DESCRIPTION OF THE TASK
Filter the entries for the string "flush". Copy each line that has it.

(MATERIALS PROVIDED)

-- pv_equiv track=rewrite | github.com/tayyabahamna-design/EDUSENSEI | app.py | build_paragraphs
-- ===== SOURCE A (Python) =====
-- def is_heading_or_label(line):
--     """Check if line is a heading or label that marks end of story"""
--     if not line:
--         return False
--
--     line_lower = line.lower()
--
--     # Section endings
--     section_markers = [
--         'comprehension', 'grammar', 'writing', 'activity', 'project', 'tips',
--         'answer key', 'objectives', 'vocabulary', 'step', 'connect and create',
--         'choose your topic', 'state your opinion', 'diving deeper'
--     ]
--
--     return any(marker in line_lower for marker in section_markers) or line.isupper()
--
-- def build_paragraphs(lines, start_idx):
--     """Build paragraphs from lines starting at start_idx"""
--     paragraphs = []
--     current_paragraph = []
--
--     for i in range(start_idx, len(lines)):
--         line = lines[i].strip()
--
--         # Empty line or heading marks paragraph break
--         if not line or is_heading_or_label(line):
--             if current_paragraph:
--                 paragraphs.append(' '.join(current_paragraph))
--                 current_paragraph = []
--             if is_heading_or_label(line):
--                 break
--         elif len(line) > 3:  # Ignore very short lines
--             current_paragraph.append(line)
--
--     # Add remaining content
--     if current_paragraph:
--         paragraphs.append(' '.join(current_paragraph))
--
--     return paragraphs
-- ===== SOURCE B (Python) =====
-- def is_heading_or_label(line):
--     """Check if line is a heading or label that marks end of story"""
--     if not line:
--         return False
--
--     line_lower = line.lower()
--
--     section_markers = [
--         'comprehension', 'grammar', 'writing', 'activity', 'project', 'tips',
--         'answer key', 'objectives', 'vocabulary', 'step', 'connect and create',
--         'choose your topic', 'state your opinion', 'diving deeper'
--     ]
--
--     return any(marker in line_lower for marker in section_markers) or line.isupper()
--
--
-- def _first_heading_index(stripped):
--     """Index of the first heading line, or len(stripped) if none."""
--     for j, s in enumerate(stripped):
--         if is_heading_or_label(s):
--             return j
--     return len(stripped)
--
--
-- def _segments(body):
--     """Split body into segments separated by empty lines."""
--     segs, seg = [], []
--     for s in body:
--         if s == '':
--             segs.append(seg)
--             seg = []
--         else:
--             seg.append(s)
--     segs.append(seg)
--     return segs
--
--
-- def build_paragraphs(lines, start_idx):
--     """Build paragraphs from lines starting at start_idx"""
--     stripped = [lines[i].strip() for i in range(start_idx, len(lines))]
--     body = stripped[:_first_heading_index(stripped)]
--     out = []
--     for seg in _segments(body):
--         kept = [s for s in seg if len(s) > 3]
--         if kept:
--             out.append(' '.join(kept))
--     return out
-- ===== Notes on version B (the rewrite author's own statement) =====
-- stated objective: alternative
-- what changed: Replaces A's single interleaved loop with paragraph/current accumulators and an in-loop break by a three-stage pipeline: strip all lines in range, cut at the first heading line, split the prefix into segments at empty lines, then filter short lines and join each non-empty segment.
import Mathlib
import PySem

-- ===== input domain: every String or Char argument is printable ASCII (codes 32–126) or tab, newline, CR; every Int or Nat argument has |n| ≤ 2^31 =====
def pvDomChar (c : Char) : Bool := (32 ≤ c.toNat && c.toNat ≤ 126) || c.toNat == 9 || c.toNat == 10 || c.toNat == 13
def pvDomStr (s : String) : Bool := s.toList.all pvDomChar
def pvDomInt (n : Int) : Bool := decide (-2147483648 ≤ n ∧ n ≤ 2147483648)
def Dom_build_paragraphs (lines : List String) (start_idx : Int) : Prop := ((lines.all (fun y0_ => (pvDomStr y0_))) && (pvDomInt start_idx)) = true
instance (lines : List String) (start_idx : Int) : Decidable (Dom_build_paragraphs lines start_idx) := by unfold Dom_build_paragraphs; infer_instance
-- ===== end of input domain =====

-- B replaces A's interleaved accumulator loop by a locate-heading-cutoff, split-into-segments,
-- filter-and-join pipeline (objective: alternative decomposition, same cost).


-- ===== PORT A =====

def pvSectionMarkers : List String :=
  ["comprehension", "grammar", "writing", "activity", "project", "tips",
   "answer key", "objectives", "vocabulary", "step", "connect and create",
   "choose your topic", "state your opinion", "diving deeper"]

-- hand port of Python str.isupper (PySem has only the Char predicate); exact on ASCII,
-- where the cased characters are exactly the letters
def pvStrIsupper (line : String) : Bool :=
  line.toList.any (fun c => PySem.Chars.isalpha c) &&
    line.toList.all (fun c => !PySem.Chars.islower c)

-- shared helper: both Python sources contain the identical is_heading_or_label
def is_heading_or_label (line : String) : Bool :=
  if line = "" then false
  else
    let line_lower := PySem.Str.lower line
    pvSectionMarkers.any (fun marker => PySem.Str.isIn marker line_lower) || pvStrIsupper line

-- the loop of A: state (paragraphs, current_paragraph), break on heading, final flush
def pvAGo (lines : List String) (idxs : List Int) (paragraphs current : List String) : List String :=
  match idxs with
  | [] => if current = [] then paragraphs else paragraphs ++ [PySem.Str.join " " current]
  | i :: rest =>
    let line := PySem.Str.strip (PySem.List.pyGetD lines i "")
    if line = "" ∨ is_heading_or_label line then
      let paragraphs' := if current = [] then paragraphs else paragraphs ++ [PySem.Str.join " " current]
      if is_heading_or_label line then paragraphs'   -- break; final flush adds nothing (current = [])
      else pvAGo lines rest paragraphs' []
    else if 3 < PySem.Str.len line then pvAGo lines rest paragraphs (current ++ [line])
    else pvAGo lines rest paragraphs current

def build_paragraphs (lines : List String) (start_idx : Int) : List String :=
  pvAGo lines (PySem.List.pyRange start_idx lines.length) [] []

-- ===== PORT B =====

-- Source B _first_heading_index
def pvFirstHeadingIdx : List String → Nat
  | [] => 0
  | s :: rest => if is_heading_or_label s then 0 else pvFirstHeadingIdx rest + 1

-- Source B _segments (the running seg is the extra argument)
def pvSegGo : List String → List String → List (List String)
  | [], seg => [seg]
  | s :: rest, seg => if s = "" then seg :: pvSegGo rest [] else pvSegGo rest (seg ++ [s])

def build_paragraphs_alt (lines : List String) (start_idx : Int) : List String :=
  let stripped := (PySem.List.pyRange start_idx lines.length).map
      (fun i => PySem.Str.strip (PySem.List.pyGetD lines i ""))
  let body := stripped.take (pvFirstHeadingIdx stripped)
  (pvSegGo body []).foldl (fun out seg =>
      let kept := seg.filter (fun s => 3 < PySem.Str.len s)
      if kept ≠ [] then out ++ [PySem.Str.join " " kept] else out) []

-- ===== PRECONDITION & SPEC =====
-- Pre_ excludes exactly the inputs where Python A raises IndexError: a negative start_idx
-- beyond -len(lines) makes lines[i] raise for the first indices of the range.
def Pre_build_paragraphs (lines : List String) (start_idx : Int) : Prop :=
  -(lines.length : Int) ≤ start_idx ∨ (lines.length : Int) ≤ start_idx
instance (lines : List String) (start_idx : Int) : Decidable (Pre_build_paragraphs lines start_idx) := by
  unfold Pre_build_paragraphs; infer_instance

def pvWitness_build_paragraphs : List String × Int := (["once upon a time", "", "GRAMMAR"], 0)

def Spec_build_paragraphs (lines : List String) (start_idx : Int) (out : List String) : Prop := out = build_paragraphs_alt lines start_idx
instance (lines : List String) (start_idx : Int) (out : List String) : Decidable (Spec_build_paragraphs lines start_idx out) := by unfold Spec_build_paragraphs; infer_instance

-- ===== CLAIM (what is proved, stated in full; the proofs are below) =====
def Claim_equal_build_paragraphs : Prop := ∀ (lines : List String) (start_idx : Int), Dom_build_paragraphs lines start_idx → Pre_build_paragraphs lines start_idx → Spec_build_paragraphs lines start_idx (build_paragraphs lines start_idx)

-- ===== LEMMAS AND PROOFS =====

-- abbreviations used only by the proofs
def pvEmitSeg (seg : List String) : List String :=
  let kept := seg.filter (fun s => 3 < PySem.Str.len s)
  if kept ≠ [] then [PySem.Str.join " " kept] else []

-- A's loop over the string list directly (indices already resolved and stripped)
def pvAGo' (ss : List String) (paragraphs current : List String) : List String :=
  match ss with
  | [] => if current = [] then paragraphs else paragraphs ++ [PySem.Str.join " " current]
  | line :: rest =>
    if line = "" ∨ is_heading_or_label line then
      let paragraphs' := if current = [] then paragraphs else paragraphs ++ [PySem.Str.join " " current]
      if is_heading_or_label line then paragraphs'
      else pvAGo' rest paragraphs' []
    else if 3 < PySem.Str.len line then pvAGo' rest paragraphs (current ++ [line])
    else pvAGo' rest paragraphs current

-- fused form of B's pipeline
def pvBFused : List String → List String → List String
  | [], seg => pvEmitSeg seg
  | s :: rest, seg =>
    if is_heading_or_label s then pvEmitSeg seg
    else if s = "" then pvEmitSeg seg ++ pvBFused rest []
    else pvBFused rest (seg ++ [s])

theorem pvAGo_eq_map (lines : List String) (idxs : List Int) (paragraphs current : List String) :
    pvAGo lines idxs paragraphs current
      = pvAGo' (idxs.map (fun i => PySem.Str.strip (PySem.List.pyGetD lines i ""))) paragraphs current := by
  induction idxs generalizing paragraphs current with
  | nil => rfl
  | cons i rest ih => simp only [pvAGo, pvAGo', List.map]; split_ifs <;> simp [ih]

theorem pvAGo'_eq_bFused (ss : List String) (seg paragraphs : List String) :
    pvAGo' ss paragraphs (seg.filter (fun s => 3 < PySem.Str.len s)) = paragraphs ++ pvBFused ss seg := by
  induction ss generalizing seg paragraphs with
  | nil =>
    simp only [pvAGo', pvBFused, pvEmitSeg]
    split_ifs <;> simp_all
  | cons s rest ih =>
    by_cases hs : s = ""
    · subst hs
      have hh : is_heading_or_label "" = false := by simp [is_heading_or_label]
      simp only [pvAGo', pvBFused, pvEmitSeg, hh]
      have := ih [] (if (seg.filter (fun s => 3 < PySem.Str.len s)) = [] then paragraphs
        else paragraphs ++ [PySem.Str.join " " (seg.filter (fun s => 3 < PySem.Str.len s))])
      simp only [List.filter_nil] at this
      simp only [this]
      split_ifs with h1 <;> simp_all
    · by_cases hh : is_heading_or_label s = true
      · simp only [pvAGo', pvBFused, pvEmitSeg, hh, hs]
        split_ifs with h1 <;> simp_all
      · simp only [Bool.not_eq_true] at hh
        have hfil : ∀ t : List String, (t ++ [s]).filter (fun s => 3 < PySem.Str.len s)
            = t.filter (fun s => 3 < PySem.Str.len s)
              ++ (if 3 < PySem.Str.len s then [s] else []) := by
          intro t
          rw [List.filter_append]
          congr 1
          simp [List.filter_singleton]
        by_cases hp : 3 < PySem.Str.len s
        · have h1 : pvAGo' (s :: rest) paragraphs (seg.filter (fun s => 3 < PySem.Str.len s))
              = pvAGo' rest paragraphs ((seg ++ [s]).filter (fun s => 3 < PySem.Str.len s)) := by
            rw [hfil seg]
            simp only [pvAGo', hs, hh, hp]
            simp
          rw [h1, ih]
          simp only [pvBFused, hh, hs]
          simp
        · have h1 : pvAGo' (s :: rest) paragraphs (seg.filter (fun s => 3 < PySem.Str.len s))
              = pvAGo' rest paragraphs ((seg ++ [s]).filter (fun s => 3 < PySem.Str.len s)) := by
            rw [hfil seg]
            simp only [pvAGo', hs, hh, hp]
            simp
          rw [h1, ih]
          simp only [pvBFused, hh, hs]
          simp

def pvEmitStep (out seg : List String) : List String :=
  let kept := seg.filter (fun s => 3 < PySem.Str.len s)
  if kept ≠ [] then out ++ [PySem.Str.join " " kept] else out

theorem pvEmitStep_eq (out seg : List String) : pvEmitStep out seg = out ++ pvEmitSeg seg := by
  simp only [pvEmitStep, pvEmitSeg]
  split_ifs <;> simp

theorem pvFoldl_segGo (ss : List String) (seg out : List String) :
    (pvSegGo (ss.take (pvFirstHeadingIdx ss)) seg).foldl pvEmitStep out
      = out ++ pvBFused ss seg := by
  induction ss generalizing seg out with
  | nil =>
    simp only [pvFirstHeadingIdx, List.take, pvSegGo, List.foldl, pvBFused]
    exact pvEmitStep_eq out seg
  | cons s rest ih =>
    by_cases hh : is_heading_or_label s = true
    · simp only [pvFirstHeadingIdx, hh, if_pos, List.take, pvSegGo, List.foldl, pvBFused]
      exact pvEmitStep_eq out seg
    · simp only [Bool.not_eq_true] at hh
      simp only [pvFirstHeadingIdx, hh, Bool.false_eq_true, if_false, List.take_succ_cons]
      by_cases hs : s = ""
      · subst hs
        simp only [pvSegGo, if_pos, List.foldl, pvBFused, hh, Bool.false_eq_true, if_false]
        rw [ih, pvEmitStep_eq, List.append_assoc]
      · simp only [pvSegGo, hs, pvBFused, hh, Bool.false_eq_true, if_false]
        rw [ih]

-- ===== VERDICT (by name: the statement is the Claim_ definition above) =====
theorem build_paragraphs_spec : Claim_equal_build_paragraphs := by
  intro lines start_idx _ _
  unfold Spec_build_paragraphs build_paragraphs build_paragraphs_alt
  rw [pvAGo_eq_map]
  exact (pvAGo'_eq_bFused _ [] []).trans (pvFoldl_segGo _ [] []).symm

(End MATERIALS PROVIDED)
(MATERIALS PROVIDED)

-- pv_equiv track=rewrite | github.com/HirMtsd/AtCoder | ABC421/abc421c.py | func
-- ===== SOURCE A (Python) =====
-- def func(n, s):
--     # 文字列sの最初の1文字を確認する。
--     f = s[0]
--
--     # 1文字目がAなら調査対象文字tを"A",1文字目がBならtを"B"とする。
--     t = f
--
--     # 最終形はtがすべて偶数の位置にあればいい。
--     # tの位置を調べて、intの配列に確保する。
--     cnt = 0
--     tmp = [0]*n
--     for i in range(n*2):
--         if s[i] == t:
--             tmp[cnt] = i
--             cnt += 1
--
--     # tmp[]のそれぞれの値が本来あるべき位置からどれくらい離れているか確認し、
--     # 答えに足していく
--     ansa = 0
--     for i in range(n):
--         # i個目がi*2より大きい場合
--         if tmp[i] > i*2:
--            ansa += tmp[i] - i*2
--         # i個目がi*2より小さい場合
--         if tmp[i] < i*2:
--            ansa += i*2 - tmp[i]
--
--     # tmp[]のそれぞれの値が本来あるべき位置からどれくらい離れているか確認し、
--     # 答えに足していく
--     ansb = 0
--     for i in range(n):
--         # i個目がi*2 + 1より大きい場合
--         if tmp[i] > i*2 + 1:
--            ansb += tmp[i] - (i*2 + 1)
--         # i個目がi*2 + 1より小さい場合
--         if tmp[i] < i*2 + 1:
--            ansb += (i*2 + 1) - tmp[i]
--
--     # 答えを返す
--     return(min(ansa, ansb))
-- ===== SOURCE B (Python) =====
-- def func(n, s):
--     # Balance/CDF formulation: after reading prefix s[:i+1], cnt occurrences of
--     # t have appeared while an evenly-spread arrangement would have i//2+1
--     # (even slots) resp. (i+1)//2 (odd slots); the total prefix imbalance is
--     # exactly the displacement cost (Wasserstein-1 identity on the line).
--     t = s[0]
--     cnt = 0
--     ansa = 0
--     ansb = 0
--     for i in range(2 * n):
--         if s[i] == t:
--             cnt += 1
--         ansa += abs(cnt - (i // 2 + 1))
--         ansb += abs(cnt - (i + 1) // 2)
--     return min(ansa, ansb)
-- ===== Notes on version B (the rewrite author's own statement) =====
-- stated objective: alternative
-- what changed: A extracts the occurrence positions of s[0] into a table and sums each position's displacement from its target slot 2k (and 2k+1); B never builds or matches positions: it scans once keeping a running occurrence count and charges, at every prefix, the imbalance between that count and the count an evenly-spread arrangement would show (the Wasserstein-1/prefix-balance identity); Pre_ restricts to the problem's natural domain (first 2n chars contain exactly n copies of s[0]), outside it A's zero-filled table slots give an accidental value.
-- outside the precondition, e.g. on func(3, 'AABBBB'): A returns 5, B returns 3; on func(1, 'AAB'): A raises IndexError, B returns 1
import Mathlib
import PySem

(End MATERIALS PROVIDED)
(MATERIALS PROVIDED)

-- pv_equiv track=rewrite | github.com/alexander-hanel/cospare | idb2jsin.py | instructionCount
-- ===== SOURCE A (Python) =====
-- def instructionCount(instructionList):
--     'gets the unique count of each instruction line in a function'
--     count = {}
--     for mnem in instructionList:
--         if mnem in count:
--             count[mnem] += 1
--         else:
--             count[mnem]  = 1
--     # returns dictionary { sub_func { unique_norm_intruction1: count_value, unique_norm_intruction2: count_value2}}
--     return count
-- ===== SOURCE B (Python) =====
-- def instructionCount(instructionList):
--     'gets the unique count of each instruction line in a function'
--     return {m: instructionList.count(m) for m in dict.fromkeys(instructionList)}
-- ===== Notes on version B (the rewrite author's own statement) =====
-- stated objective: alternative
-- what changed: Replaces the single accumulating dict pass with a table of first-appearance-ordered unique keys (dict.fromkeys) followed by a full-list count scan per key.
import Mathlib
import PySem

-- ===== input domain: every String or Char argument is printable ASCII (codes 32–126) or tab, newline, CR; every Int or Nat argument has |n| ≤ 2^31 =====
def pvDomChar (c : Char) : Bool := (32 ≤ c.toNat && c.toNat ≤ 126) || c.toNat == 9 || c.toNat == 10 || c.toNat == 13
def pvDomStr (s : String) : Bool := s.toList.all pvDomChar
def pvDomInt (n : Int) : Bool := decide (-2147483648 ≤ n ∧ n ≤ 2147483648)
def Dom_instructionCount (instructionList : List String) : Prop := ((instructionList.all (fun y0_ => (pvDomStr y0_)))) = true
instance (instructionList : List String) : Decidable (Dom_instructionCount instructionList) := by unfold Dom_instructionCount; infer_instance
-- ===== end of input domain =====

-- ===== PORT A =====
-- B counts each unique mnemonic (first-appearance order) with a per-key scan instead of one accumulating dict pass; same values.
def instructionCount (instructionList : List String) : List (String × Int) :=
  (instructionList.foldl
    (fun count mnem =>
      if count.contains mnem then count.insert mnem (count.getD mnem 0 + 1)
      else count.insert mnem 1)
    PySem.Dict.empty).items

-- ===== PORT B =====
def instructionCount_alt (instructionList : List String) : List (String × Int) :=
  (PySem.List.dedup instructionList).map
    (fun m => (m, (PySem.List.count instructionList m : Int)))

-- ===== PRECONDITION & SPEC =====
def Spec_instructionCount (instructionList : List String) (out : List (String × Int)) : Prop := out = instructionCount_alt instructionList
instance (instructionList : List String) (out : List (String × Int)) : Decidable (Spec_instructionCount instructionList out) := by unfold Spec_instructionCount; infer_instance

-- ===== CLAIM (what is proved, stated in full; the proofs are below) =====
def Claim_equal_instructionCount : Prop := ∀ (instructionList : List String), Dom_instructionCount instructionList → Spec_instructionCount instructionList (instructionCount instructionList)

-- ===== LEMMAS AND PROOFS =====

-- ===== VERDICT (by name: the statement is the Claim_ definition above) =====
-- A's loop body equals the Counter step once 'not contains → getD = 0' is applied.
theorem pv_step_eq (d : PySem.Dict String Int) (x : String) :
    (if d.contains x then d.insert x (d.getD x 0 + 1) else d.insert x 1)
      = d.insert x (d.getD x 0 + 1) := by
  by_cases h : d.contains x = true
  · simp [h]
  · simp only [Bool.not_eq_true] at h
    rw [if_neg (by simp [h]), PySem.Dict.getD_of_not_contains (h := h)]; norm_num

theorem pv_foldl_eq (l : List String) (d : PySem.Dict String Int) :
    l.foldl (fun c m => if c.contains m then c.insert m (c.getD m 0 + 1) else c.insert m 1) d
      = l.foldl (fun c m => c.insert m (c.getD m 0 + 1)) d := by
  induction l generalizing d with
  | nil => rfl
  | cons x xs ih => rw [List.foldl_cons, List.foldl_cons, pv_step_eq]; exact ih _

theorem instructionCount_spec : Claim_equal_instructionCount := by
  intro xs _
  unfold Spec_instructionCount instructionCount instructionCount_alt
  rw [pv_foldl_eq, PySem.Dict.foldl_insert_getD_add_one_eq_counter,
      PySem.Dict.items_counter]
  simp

(End MATERIALS PROVIDED)

RESPONSE TO THE TASK
-- the loop of A: state (paragraphs, current_paragraph), break on heading, final flush
      if is_heading_or_label line then paragraphs'   -- break; final flush adds nothing (current = [])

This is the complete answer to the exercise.